┏━━
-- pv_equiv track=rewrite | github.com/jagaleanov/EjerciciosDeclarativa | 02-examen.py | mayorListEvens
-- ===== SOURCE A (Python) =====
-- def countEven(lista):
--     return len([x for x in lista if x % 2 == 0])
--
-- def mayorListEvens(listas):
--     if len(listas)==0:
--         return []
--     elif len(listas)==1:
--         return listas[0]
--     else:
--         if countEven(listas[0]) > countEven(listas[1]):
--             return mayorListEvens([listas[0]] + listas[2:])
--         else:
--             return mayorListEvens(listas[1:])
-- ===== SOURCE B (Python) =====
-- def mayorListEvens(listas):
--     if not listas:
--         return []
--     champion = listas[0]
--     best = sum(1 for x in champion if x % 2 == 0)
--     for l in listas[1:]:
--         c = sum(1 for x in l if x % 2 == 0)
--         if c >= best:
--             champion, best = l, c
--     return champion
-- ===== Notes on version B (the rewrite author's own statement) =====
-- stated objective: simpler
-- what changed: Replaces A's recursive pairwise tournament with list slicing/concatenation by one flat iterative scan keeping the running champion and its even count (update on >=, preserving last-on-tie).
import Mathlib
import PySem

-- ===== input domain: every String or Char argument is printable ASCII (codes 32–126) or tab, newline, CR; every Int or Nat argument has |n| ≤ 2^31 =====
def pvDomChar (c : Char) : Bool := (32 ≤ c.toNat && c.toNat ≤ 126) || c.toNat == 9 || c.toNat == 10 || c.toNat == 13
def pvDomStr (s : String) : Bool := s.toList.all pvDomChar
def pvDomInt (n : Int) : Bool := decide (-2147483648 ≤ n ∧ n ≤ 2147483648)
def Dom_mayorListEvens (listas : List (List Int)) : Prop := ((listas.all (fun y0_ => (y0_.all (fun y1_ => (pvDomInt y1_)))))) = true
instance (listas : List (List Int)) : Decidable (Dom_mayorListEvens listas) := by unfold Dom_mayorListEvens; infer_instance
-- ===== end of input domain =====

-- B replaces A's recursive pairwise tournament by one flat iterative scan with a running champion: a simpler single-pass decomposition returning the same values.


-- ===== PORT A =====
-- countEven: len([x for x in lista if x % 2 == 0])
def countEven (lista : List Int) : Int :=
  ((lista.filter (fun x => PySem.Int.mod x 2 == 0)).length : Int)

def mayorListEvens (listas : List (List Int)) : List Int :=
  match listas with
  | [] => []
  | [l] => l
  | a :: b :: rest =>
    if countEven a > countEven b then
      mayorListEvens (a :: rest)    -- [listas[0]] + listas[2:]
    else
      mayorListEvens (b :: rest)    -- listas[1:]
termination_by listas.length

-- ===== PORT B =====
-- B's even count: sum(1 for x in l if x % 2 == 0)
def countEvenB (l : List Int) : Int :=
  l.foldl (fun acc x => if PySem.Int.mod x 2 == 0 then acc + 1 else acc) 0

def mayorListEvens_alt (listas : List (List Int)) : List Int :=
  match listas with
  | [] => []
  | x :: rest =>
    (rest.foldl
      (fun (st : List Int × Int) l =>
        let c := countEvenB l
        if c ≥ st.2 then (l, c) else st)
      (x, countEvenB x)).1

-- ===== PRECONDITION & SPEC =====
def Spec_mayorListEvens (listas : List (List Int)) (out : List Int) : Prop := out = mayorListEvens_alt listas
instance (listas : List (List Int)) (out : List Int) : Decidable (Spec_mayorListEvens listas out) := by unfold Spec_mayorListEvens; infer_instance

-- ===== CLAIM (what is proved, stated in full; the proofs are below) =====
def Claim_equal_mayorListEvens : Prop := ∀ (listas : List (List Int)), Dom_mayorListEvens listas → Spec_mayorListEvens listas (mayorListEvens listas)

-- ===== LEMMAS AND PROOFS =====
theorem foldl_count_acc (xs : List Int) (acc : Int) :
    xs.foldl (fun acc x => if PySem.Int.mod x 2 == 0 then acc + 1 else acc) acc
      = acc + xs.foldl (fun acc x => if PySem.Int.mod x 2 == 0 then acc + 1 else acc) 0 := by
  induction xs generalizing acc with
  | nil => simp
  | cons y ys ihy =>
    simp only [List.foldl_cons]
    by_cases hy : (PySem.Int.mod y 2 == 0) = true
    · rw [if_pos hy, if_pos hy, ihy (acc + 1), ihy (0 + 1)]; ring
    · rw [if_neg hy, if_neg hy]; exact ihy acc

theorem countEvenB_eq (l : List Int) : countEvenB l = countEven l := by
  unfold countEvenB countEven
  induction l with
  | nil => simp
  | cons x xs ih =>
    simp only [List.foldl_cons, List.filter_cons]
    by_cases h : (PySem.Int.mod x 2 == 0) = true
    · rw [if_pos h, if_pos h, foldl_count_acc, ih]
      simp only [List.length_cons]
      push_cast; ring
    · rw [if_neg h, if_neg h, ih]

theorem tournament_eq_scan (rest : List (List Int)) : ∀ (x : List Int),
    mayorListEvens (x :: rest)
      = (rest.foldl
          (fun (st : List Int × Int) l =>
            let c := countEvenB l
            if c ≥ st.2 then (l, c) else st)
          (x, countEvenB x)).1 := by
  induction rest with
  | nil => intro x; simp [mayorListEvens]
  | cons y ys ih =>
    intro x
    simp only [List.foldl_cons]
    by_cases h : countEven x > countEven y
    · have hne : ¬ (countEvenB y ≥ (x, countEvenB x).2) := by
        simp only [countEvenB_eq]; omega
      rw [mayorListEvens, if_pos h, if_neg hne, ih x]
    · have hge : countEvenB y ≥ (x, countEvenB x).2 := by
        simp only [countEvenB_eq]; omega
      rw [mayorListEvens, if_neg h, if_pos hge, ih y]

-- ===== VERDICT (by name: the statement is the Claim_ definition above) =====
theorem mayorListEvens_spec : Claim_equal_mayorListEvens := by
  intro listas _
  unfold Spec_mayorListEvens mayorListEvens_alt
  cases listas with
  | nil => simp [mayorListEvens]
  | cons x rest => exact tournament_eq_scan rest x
┗━━
Work required> Word for word, repeat the data from its first line through the line with "-- ===== input", including both of those lines and no others.

Solution to this exercise>
-- pv_equiv track=rewrite | github.com/jagaleanov/EjerciciosDeclarativa | 02-examen.py | mayorListEvens
-- ===== SOURCE A (Python) =====
-- def countEven(lista):
--     return len([x for x in lista if x % 2 == 0])
--
-- def mayorListEvens(listas):
--     if len(listas)==0:
--         return []
--     elif len(listas)==1:
--         return listas[0]
--     else:
--         if countEven(listas[0]) > countEven(listas[1]):
--             return mayorListEvens([listas[0]] + listas[2:])
--         else:
--             return mayorListEvens(listas[1:])
-- ===== SOURCE B (Python) =====
-- def mayorListEvens(listas):
--     if not listas:
--         return []
--     champion = listas[0]
--     best = sum(1 for x in champion if x % 2 == 0)
--     for l in listas[1:]:
--         c = sum(1 for x in l if x % 2 == 0)
--         if c >= best:
--             champion, best = l, c
--     return champion
-- ===== Notes on version B (the rewrite author's own statement) =====
-- stated objective: simpler
-- what changed: Replaces A's recursive pairwise tournament with list slicing/concatenation by one flat iterative scan keeping the running champion and its even count (update on >=, preserving last-on-tie).
import Mathlib
import PySem

-- ===== input domain: every String or Char argument is printable ASCII (codes 32–126) or tab, newline, CR; every Int or Nat argument has |n| ≤ 2^31 =====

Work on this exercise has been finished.